(Records drawn from a dataset)
■ ■ ■ ■

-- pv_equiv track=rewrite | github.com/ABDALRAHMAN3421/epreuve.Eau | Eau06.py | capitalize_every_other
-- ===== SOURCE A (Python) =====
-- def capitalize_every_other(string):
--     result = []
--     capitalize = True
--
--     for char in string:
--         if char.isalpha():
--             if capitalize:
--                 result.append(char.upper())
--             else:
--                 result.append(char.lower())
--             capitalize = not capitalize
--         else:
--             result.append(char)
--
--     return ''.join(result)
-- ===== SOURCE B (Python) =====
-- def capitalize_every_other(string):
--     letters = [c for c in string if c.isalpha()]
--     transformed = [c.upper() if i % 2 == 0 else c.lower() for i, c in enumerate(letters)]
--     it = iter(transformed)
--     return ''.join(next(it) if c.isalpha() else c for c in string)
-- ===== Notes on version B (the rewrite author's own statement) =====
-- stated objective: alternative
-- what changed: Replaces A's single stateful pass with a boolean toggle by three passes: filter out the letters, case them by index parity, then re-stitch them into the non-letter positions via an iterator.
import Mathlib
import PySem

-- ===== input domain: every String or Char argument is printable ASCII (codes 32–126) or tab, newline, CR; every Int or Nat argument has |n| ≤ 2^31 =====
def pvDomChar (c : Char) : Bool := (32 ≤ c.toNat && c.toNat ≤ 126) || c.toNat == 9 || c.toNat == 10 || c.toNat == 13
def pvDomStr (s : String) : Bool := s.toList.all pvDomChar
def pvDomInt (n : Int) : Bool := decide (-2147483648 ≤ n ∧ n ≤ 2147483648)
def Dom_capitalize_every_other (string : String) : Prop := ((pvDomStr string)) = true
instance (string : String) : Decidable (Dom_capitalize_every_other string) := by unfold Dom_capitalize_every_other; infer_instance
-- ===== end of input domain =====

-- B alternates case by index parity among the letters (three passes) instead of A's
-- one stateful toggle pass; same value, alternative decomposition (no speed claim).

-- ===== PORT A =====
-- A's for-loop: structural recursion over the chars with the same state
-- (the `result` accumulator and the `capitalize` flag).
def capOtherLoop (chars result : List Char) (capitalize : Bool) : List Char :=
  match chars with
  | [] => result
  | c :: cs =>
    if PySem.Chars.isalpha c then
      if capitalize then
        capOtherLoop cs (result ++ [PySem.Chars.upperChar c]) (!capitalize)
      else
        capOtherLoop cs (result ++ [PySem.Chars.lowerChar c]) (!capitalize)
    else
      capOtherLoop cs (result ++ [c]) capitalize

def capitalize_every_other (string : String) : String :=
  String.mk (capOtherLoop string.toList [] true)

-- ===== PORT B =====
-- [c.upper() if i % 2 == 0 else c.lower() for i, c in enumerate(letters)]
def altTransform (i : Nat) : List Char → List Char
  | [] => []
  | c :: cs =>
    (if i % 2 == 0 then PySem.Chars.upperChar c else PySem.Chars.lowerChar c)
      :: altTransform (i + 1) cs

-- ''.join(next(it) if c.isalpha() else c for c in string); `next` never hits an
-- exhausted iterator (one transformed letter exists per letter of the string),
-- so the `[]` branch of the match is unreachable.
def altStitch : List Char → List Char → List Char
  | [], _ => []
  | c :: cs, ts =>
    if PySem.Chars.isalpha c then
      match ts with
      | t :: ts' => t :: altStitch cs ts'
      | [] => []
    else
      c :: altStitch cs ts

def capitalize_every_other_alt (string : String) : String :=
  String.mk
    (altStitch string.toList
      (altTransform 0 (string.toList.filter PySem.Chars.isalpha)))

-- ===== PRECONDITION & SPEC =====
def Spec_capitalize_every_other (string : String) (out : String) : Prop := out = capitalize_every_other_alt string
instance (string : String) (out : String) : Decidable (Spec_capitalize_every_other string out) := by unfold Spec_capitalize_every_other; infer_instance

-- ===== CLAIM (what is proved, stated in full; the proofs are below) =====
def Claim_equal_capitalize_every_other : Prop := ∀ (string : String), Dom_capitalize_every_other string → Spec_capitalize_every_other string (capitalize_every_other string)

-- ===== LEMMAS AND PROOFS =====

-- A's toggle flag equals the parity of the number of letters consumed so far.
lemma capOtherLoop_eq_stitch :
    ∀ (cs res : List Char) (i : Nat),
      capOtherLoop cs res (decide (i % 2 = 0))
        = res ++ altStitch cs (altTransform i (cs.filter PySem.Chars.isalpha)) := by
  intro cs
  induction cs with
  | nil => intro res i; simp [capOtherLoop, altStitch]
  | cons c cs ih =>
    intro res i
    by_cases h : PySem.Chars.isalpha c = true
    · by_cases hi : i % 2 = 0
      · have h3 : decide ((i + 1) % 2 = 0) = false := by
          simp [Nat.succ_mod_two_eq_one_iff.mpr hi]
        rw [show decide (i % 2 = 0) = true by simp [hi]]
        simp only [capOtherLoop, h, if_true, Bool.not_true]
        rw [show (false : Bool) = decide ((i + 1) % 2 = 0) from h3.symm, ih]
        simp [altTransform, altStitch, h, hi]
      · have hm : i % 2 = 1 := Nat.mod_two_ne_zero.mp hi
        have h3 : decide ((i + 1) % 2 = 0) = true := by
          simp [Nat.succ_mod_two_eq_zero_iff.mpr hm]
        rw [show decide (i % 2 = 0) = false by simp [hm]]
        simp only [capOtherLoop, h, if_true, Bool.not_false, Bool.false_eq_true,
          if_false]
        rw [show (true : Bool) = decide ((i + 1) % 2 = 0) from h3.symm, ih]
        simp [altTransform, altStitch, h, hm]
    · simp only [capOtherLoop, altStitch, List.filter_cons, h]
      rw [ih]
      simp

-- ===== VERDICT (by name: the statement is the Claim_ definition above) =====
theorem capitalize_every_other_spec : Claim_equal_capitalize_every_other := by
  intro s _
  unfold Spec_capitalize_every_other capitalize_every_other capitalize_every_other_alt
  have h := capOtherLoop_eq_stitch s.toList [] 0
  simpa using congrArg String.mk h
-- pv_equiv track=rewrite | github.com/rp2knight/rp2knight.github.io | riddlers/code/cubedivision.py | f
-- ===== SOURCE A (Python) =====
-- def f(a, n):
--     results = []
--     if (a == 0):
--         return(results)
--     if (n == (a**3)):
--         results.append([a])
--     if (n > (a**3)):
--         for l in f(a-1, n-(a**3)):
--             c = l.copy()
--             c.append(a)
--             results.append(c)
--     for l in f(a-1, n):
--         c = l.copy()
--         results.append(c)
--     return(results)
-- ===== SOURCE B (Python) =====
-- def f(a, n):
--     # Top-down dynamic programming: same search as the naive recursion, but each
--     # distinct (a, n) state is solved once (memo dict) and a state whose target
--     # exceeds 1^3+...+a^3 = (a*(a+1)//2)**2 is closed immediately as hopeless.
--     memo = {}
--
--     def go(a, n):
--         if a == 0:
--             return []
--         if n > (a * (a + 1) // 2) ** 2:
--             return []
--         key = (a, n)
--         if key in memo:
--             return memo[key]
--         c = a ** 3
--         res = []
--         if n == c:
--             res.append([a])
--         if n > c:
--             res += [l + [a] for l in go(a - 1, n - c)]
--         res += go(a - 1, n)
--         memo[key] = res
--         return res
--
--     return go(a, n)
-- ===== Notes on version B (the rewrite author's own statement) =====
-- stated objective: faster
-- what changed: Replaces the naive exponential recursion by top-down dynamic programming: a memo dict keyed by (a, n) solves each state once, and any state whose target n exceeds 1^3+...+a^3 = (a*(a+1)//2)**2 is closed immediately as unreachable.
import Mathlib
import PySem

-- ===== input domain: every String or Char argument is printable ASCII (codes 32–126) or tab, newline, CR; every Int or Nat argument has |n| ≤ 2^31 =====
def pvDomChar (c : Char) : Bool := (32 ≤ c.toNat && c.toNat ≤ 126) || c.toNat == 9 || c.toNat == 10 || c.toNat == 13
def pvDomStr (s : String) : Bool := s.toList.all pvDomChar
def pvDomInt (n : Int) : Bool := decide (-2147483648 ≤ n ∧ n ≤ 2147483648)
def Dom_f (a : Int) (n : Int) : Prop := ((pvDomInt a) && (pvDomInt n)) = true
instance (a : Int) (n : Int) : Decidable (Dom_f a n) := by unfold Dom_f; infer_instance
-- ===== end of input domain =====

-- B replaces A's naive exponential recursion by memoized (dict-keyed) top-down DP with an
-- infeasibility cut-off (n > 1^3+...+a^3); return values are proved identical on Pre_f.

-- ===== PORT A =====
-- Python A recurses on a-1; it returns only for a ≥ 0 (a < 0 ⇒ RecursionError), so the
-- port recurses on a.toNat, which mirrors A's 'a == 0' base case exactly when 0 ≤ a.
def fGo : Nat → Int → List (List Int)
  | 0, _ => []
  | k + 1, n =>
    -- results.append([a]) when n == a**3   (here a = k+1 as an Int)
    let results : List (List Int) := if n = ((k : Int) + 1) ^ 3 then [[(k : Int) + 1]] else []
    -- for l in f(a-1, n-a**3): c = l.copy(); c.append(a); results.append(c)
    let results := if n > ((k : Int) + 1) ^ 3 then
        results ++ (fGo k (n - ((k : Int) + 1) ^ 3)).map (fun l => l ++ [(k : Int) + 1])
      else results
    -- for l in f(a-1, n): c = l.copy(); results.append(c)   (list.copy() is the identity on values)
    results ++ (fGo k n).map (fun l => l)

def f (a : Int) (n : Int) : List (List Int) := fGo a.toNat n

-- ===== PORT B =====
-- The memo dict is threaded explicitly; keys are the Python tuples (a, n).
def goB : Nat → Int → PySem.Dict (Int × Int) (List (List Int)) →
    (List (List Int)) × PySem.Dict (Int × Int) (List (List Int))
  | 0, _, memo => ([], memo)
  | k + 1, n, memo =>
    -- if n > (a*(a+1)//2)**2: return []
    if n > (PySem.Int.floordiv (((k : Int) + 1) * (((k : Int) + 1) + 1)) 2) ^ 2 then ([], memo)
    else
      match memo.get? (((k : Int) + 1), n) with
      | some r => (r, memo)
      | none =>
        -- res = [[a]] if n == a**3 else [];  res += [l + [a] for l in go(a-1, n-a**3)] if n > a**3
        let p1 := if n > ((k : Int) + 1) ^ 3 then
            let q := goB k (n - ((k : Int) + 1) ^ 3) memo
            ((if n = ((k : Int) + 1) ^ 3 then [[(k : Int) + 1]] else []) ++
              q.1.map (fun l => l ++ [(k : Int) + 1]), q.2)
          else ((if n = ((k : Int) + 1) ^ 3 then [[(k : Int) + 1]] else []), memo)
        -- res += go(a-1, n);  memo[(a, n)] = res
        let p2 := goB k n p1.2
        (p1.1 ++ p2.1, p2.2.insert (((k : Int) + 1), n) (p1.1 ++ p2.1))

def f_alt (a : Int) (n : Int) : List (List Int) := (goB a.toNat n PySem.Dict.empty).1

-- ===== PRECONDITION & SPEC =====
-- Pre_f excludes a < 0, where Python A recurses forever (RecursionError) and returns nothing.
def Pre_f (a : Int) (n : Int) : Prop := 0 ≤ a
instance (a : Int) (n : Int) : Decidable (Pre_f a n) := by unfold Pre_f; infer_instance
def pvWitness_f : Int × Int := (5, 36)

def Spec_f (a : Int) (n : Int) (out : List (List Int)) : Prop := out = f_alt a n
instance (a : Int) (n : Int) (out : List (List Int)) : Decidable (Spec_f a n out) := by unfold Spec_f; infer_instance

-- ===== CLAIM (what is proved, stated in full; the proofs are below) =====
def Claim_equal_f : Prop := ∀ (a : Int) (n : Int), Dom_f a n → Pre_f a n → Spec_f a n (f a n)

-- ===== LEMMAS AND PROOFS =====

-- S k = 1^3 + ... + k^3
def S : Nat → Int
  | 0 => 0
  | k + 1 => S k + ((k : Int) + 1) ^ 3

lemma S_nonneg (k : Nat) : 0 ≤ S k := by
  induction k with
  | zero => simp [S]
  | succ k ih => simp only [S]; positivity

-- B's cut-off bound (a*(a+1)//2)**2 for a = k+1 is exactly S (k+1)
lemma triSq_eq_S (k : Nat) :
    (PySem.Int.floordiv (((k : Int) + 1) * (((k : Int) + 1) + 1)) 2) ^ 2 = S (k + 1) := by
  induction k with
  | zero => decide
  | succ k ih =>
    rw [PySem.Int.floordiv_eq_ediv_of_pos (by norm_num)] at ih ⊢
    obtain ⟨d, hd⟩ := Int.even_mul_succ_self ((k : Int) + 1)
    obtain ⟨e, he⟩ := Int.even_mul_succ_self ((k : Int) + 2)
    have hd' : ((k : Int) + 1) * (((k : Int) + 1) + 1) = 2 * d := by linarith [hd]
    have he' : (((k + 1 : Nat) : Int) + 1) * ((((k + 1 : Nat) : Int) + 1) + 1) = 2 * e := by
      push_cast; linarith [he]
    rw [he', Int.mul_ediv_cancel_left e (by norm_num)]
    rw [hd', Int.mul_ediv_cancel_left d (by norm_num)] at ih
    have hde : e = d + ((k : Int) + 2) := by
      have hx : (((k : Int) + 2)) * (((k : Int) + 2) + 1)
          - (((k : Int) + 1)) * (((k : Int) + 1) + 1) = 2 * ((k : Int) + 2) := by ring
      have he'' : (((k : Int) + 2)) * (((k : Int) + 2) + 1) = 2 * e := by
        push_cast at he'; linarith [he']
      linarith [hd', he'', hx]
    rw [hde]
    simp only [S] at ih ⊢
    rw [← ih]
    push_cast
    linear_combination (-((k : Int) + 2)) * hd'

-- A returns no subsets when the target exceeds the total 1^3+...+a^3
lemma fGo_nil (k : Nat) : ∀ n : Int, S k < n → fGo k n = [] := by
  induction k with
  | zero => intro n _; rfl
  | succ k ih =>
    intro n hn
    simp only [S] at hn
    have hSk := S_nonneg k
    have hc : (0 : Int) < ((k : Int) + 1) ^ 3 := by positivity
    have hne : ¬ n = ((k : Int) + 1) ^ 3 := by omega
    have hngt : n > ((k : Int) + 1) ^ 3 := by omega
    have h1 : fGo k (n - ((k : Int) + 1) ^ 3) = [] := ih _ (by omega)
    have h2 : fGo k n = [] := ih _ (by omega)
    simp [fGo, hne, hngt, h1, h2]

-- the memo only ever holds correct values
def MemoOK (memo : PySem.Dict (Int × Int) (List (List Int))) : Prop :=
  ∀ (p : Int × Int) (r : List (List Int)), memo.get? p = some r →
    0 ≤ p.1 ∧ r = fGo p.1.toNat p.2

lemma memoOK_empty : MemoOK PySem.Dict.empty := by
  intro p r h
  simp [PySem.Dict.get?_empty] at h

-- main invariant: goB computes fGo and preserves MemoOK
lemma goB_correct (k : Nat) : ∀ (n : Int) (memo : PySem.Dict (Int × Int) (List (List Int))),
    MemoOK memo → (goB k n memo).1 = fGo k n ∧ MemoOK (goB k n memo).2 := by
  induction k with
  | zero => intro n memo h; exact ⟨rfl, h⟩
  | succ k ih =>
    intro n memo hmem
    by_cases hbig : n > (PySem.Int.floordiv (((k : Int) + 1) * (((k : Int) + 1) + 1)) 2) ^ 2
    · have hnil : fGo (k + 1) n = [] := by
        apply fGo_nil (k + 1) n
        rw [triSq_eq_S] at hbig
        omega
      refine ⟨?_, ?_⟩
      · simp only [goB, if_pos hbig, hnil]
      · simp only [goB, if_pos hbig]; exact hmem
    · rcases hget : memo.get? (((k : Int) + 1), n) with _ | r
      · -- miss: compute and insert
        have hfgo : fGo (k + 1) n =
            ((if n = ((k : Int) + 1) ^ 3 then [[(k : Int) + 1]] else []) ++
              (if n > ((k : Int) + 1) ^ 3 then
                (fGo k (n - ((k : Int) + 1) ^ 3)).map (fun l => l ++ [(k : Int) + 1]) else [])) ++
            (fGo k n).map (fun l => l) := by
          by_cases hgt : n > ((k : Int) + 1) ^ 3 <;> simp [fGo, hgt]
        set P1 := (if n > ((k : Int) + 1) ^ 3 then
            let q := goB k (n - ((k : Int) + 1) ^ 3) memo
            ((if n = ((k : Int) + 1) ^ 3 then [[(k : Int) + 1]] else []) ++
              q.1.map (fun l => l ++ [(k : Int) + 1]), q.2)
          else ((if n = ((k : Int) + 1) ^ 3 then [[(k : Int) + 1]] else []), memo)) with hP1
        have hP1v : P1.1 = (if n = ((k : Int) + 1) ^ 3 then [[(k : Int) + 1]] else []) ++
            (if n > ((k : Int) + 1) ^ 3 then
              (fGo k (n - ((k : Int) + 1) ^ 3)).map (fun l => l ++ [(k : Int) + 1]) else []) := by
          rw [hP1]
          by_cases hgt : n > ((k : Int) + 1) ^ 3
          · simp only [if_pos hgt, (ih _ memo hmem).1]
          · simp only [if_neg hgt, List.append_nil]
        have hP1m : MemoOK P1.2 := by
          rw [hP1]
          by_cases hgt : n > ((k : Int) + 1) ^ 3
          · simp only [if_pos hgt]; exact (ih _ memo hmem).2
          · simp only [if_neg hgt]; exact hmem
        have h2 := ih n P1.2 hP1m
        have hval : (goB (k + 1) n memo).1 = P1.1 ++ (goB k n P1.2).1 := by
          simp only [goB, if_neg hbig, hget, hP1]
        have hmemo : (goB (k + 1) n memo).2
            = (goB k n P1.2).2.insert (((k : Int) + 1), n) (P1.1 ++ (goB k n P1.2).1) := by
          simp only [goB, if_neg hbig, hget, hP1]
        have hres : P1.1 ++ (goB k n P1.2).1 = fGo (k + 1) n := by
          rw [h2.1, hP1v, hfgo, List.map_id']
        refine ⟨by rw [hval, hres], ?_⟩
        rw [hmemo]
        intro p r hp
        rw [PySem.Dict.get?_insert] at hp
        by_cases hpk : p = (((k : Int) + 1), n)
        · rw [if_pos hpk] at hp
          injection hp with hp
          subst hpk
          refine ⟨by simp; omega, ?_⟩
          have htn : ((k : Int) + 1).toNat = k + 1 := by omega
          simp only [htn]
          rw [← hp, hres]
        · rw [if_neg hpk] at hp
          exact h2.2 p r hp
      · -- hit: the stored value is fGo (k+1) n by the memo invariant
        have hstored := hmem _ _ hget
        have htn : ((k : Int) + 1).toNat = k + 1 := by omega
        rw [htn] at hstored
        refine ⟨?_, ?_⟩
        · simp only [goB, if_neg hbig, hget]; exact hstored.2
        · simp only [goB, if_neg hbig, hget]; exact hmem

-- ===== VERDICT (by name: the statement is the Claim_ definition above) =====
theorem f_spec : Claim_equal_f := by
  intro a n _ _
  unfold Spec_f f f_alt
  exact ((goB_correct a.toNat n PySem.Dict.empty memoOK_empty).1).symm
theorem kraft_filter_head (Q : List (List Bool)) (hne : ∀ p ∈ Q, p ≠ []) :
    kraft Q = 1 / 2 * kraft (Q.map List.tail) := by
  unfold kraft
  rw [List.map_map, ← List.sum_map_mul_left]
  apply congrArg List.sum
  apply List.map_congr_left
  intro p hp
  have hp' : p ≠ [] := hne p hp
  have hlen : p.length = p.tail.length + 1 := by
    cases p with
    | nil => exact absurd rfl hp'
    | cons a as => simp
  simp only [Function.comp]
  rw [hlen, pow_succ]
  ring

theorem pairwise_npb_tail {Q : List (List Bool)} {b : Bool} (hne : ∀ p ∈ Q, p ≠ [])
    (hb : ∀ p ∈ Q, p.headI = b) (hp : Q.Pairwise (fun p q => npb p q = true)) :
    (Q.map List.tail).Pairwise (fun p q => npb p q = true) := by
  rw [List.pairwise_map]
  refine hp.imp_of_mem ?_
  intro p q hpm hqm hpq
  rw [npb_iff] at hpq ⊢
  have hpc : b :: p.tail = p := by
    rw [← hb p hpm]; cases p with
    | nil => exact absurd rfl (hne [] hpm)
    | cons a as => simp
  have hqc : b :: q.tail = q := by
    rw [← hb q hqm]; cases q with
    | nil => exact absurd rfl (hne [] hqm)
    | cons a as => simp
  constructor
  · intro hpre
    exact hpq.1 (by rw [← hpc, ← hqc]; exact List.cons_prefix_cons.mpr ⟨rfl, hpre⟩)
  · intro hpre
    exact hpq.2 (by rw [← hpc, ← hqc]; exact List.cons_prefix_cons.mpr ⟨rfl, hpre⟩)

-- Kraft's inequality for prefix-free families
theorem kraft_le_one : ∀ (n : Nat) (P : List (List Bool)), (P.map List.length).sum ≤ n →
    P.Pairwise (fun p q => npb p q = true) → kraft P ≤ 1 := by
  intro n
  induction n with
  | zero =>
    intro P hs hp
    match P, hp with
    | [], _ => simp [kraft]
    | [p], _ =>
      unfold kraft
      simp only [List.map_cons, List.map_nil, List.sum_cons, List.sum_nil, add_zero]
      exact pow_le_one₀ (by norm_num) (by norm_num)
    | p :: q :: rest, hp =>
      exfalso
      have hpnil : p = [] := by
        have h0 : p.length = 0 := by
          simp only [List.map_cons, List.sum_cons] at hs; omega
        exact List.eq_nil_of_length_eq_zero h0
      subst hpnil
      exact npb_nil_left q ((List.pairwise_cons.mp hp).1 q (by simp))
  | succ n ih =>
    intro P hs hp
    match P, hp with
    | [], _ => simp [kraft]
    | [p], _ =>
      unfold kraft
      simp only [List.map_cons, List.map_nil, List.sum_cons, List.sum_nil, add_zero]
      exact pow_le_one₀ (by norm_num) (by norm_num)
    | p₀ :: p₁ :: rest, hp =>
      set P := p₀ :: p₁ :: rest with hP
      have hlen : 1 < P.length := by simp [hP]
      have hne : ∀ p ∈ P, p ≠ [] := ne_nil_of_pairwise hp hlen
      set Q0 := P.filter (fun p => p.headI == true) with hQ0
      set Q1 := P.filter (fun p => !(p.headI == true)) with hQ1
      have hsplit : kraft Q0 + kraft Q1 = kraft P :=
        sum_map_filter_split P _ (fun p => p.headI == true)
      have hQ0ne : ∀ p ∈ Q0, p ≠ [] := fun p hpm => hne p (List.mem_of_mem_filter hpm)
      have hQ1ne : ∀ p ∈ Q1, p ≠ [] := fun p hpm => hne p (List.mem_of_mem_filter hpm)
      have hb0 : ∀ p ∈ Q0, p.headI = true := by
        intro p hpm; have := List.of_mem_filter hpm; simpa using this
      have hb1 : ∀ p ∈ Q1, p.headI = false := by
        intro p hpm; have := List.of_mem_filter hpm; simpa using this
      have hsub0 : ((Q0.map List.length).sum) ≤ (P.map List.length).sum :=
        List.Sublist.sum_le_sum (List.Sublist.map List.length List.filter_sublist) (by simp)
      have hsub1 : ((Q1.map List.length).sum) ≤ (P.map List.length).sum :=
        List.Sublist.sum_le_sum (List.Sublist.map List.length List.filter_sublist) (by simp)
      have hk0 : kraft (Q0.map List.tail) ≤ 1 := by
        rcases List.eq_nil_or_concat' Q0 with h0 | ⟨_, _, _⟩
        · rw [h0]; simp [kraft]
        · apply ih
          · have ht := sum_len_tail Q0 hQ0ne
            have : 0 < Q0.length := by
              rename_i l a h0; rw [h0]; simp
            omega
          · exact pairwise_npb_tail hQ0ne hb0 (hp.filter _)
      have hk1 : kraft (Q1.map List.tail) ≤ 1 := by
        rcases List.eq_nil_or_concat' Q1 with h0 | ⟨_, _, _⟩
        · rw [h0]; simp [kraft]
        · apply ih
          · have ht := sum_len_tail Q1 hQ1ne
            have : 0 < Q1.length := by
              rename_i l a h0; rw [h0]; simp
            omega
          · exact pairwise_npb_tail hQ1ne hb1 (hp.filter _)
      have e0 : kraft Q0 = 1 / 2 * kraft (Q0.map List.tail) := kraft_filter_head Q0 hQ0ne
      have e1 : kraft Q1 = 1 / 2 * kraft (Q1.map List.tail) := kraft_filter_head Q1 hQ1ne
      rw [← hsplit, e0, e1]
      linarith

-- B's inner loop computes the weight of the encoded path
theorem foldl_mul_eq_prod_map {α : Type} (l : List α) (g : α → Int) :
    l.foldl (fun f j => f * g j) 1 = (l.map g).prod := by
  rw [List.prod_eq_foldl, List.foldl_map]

■ ■ ■ ■

* Task statement: Tally up the lines in the records containing the word "recurses", then give the count and nothing else.

* Reply: 3